Revealing the structure of the drug favipiravir bound to the SARS-CoV-2 RNA polymerase could benefit efforts to develop new COVID-19 treatments that block viral replication
One promising drug target for treatment of COVID-19 is the enzyme responsible for copying the SARS-CoV-2 viral RNA, as it is crucial for replication of the virus. Several small molecule drugs that have a broad spectrum of activity against other viral polymerases are being trialled against SARS-CoV-2, but the failure of some of these demonstrates the importance of a better understanding of how they work, so that they can be improved upon. The structure of one such molecule, favipiravir, in complex with the SARS-CoV-2 RNA-dependent RNA polymerase (RdRp), has now been solved by a collaboration between Chris Russo’s, David Barford’s, Jan Löwe’s, and John Sutherland’s groups at the LMB, providing new insight into its mechanism of action.

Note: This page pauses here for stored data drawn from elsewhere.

-- pv_equiv track=rewrite | github.com/lol157/new_olimp_test | load_database.py | reformat_windows
-- ===== SOURCE A (Python) =====
-- def reformat_windows(windows, windows_for_room):
--     new_windows = []
--     c = 1
--     for floor_num, bool_lst in windows.items():
--         dct = {}
--         last_index = 0
--         for i in windows_for_room:
--             dct[c] = bool_lst[last_index:last_index + i]
--             c += 1
--             last_index += i
--         new_windows.append(dct)
--     return new_windows
-- ===== SOURCE B (Python) =====
-- def reformat_windows(windows, windows_for_room):
--     # Room-major transposition: build per-floor rows of slices column by column,
--     # then turn each row into a dict with consecutive keys via dict(enumerate(...)).
--     floors = list(windows.values())
--     rows = [[] for _ in floors]
--     start = 0
--     for i in windows_for_room:
--         for row, bl in zip(rows, floors):
--             row.append(bl[start:start + i])
--         start += i
--     n = len(windows_for_room)
--     return [dict(enumerate(row, f * n + 1)) for f, row in enumerate(rows)]
-- ===== Notes on version B (the rewrite author's own statement) =====
-- stated objective: alternative
-- what changed: B traverses room-major instead of floor-major: it transposes the problem, appending each room's slice column to every floor's row in one pass over windows_for_room, then converts each accumulated row to a dict with dict(enumerate(row, f*n+1)); A's nested floor-major loops with a global running counter and running offset are gone.
import Mathlib
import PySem

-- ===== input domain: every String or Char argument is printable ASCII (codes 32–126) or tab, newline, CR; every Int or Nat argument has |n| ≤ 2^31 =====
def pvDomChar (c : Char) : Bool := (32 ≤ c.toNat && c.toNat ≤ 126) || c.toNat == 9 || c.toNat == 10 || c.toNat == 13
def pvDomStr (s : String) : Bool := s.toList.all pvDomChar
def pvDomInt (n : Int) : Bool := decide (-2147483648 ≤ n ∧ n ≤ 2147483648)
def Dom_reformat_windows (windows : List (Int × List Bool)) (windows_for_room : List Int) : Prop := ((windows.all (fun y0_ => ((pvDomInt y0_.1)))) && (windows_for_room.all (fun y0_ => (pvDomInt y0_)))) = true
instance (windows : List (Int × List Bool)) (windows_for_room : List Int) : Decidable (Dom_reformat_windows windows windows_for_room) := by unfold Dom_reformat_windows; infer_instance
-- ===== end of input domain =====

-- B traverses room-major (one pass over windows_for_room appending each room's slice
-- to every floor's row, then dict(enumerate(row, f*n+1)) per floor) instead of A's
-- floor-major nested loops with a global counter (objective: alternative decomposition).

-- ===== PORT A =====
def reformat_windows (windows : List (Int × List Bool)) (windows_for_room : List Int) : List (List (Int × List Bool)) :=
  -- outer state: (new_windows, c); inner state: (dct, c, last_index)
  (windows.foldl
    (fun (st : List (List (Int × List Bool)) × Int) (p : Int × List Bool) =>
      let inner := windows_for_room.foldl
        (fun (s : PySem.Dict Int (List Bool) × Int × Int) (i : Int) =>
          (s.1.insert s.2.1 (PySem.List.slice p.2 (some s.2.2) (some (s.2.2 + i))),
           s.2.1 + 1, s.2.2 + i))
        (PySem.Dict.empty, st.2, 0)
      (st.1 ++ [inner.1.items], inner.2.1))
    ([], 1)).1

-- ===== PORT B =====
def reformat_windows_alt (windows : List (Int × List Bool)) (windows_for_room : List Int) : List (List (Int × List Bool)) :=
  let floors := windows.map (·.2)
  -- one pass over windows_for_room: append this room's slice to every floor's row
  let rows := (windows_for_room.foldl
    (fun (st : List (List (List Bool)) × Int) (i : Int) =>
      ((st.1.zip floors).map (fun p => p.1 ++ [PySem.List.slice p.2 (some st.2) (some (st.2 + i))]),
       st.2 + i))
    (floors.map (fun _ => ([] : List (List Bool))), 0)).1
  let n : Int := windows_for_room.length
  (PySem.List.enumerate rows).map (fun fr =>
    ((PySem.List.enumerate fr.2 (fr.1 * n + 1)).foldl
      (fun (d : PySem.Dict Int (List Bool)) kv => d.insert kv.1 kv.2)
      PySem.Dict.empty).items)

-- ===== PRECONDITION & SPEC =====
def Spec_reformat_windows (windows : List (Int × List Bool)) (windows_for_room : List Int) (out : List (List (Int × List Bool))) : Prop := out = reformat_windows_alt windows windows_for_room
instance (windows : List (Int × List Bool)) (windows_for_room : List Int) (out : List (List (Int × List Bool))) : Decidable (Spec_reformat_windows windows windows_for_room out) := by unfold Spec_reformat_windows; infer_instance

-- ===== CLAIM (what is proved, stated in full; the proofs are below) =====
def Claim_equal_reformat_windows : Prop := ∀ (windows : List (Int × List Bool)) (windows_for_room : List Int), Dom_reformat_windows windows windows_for_room → Spec_reformat_windows windows windows_for_room (reformat_windows windows windows_for_room)

-- ===== LEMMAS AND PROOFS =====

-- Closed form of one floor's items: room slices with consecutive keys from c.
def pvSpecFloor (bl : List Bool) (wfr : List Int) (c li : Int) : List (Int × List Bool) :=
  match wfr with
  | [] => []
  | i :: rest => (c, PySem.List.slice bl (some li) (some (li + i))) :: pvSpecFloor bl rest (c + 1) (li + i)

def pvSpecFloors (ws : List (Int × List Bool)) (wfr : List Int) (c : Int) : List (List (Int × List Bool)) :=
  match ws with
  | [] => []
  | p :: rest => pvSpecFloor p.2 wfr c 0 :: pvSpecFloors rest wfr (c + wfr.length)

-- A's inner loop, generalized over the accumulator (keys of d all below c, so every insert is fresh).
theorem pvA_inner (bl : List Bool) : ∀ (wfr : List Int) (d : PySem.Dict Int (List Bool)) (c li : Int),
    (∀ k ∈ d.keys, k < c) →
    (wfr.foldl
      (fun (s : PySem.Dict Int (List Bool) × Int × Int) (i : Int) =>
        (s.1.insert s.2.1 (PySem.List.slice bl (some s.2.2) (some (s.2.2 + i))),
         s.2.1 + 1, s.2.2 + i)) (d, c, li)).1.items
        = d.items ++ pvSpecFloor bl wfr c li
    ∧ (wfr.foldl
      (fun (s : PySem.Dict Int (List Bool) × Int × Int) (i : Int) =>
        (s.1.insert s.2.1 (PySem.List.slice bl (some s.2.2) (some (s.2.2 + i))),
         s.2.1 + 1, s.2.2 + i)) (d, c, li)).2.1 = c + wfr.length := by
  intro wfr
  induction wfr with
  | nil => intro d c li _; simp [pvSpecFloor]
  | cons i rest ih =>
    intro d c li hlt
    have hnc : d.contains c = false := by
      cases hb : d.contains c with
      | false => rfl
      | true =>
        have := hlt c ((PySem.Dict.contains_iff_mem_keys d c).mp hb)
        omega
    have hkeys : ∀ k ∈ (d.insert c (PySem.List.slice bl (some li) (some (li + i)))).keys, k < c + 1 := by
      intro k hk
      rcases (PySem.Dict.mem_keys_insert d c k _).mp hk with h | h
      · omega
      · have := hlt k h; omega
    have h := ih (d.insert c (PySem.List.slice bl (some li) (some (li + i)))) (c + 1) (li + i) hkeys
    simp only [List.foldl_cons]
    constructor
    · rw [h.1, PySem.Dict.items_insert_of_not_contains d _ hnc]
      simp [pvSpecFloor]
    · rw [h.2]; simp [List.length_cons]; omega

-- A's outer loop equals the closed form.
theorem pvA_outer (wfr : List Int) : ∀ (ws : List (Int × List Bool)) (acc : List (List (Int × List Bool))) (c : Int),
    (ws.foldl
      (fun (st : List (List (Int × List Bool)) × Int) (p : Int × List Bool) =>
        let inner := wfr.foldl
          (fun (s : PySem.Dict Int (List Bool) × Int × Int) (i : Int) =>
            (s.1.insert s.2.1 (PySem.List.slice p.2 (some s.2.2) (some (s.2.2 + i))),
             s.2.1 + 1, s.2.2 + i))
          (PySem.Dict.empty, st.2, 0)
        (st.1 ++ [inner.1.items], inner.2.1)) (acc, c)).1
      = acc ++ pvSpecFloors ws wfr c := by
  intro ws
  induction ws with
  | nil => intro acc c; simp [pvSpecFloors]
  | cons p rest ih =>
    intro acc c
    have h := pvA_inner p.2 wfr PySem.Dict.empty c 0 (by simp [PySem.Dict.keys_empty])
    simp only [List.foldl_cons]
    rw [show (PySem.Dict.empty : PySem.Dict Int (List Bool)).items = [] from rfl] at h
    simp only [h.1, h.2, List.nil_append]
    rw [ih]
    simp [pvSpecFloors]

-- B-side closed form: the row a single floor accumulates (its slices in room order).
def pvRow (bl : List Bool) (wfr : List Int) (li : Int) : List (List Bool) :=
  match wfr with
  | [] => []
  | i :: rest => PySem.List.slice bl (some li) (some (li + i)) :: pvRow bl rest (li + i)

-- zipping a mapped list with its source pairs each element with its image
theorem pvZip_map_self {α β : Type} (g : α → β) : ∀ (l : List α),
    (l.map g).zip l = l.map (fun x => (g x, x)) := by
  intro l
  induction l with
  | nil => rfl
  | cons x t ih => simp only [List.map_cons, List.zip_cons_cons, ih]

-- B's single pass over windows_for_room builds every floor's row simultaneously.
theorem pvB_rows (floors : List (List Bool)) : ∀ (wfr : List Int) (g : List Bool → List (List Bool)) (li : Int),
    (wfr.foldl
      (fun (st : List (List (List Bool)) × Int) (i : Int) =>
        ((st.1.zip floors).map (fun p => p.1 ++ [PySem.List.slice p.2 (some st.2) (some (st.2 + i))]),
         st.2 + i))
      (floors.map g, li)).1
      = floors.map (fun bl => g bl ++ pvRow bl wfr li) := by
  intro wfr
  induction wfr with
  | nil => intro g li; simp [pvRow]
  | cons i rest ih =>
    intro g li
    simp only [List.foldl_cons]
    rw [pvZip_map_self g floors, List.map_map]
    have h := ih (fun x => g x ++ [PySem.List.slice x (some li) (some (li + i))]) (li + i)
    simp only [Function.comp_def] at h ⊢
    rw [h]
    apply List.map_congr_left
    intro bl _
    simp [pvRow, List.append_assoc]

-- enumerating a row from c is exactly the per-floor closed form.
theorem pvEnum_row (bl : List Bool) : ∀ (wfr : List Int) (li c : Int),
    PySem.List.enumerate (pvRow bl wfr li) c = pvSpecFloor bl wfr c li := by
  intro wfr
  induction wfr with
  | nil => intro li c; simp [pvRow, pvSpecFloor, PySem.List.enumerate_nil]
  | cons i rest ih => intro li c; simp [pvRow, pvSpecFloor, PySem.List.enumerate_cons, ih]

-- dict(pairs) for pairs with distinct keys: items come back unchanged.
theorem pvDict_of_pairs (l : List (Int × List Bool)) (hnd : (l.map (·.1)).Nodup) :
    ((l.foldl (fun (d : PySem.Dict Int (List Bool)) kv => d.insert kv.1 kv.2) PySem.Dict.empty).items) = l := by
  have h := PySem.Dict.items_foldl_insert_fresh (d := (PySem.Dict.empty : PySem.Dict Int (List Bool)))
      (l := l) (k := (·.1)) (v := (·.2)) (by intro a _; simp [PySem.Dict.contains_empty]) hnd
  simpa using h

-- B's outer pass over enumerated rows equals the closed form.
theorem pvB_outer (wfr : List Int) : ∀ (ws : List (Int × List Bool)) (s : Int),
    (PySem.List.enumerate ((ws.map (·.2)).map (fun bl => pvRow bl wfr 0)) s).map (fun fr =>
      ((PySem.List.enumerate fr.2 (fr.1 * (wfr.length : Int) + 1)).foldl
        (fun (d : PySem.Dict Int (List Bool)) kv => d.insert kv.1 kv.2)
        PySem.Dict.empty).items)
      = pvSpecFloors ws wfr (s * (wfr.length : Int) + 1) := by
  intro ws
  induction ws with
  | nil => intro s; simp [pvSpecFloors, PySem.List.enumerate_nil]
  | cons p rest ih =>
    intro s
    simp only [List.map_cons, PySem.List.enumerate_cons, pvSpecFloors]
    have hnd : ((PySem.List.enumerate (pvRow p.2 wfr 0) (s * (wfr.length : Int) + 1)).map (·.1)).Nodup := by
      rw [PySem.List.map_fst_enumerate]
      exact PySem.List.nodup_pyRange_one _ _
    rw [pvDict_of_pairs _ hnd, pvEnum_row, ih (s + 1)]
    have harith : (s + 1) * (wfr.length : Int) + 1 = s * (wfr.length : Int) + 1 + (wfr.length : Int) := by ring
    rw [harith]

-- ===== VERDICT (by name: the statement is the Claim_ definition above) =====
theorem reformat_windows_spec : Claim_equal_reformat_windows := by
  intro windows wfr _
  unfold Spec_reformat_windows
  show reformat_windows windows wfr = reformat_windows_alt windows wfr
  have hA : reformat_windows windows wfr = pvSpecFloors windows wfr 1 := by
    unfold reformat_windows
    rw [pvA_outer wfr windows [] 1, List.nil_append]
  have hB : reformat_windows_alt windows wfr = pvSpecFloors windows wfr 1 := by
    unfold reformat_windows_alt
    simp only
    rw [pvB_rows (windows.map (·.2)) wfr (fun _ => []) 0]
    simp only [List.nil_append]
    have := pvB_outer wfr windows 0
    simpa using this
  rw [hA, hB]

Favipiravir is a small molecule with a similar structure to the bases of the purines guanosine and adenosine. In cells favipiravir is converted into favipiravir ribosyl triphosphate (favipiravir-RTP) that mimics GTP, allowing it to interact with the polymerase enzyme that normally adds nucleotides to a growing RNA chain during RNA replication. Favipiravir is currently in clinical trials as a treatment for SARS-CoV-2 infection, but little is known about its precise molecular mechanism of action. Remdesivir is another nucleoside analogue that was trialled against SARS-CoV-2, but was found to have limited beneficial effect but is still being used in some cases. Structural insights into how favipiravir might inhibit viral replication would be of great benefit for the design of small molecules that function as more effective treatments for COVID-19.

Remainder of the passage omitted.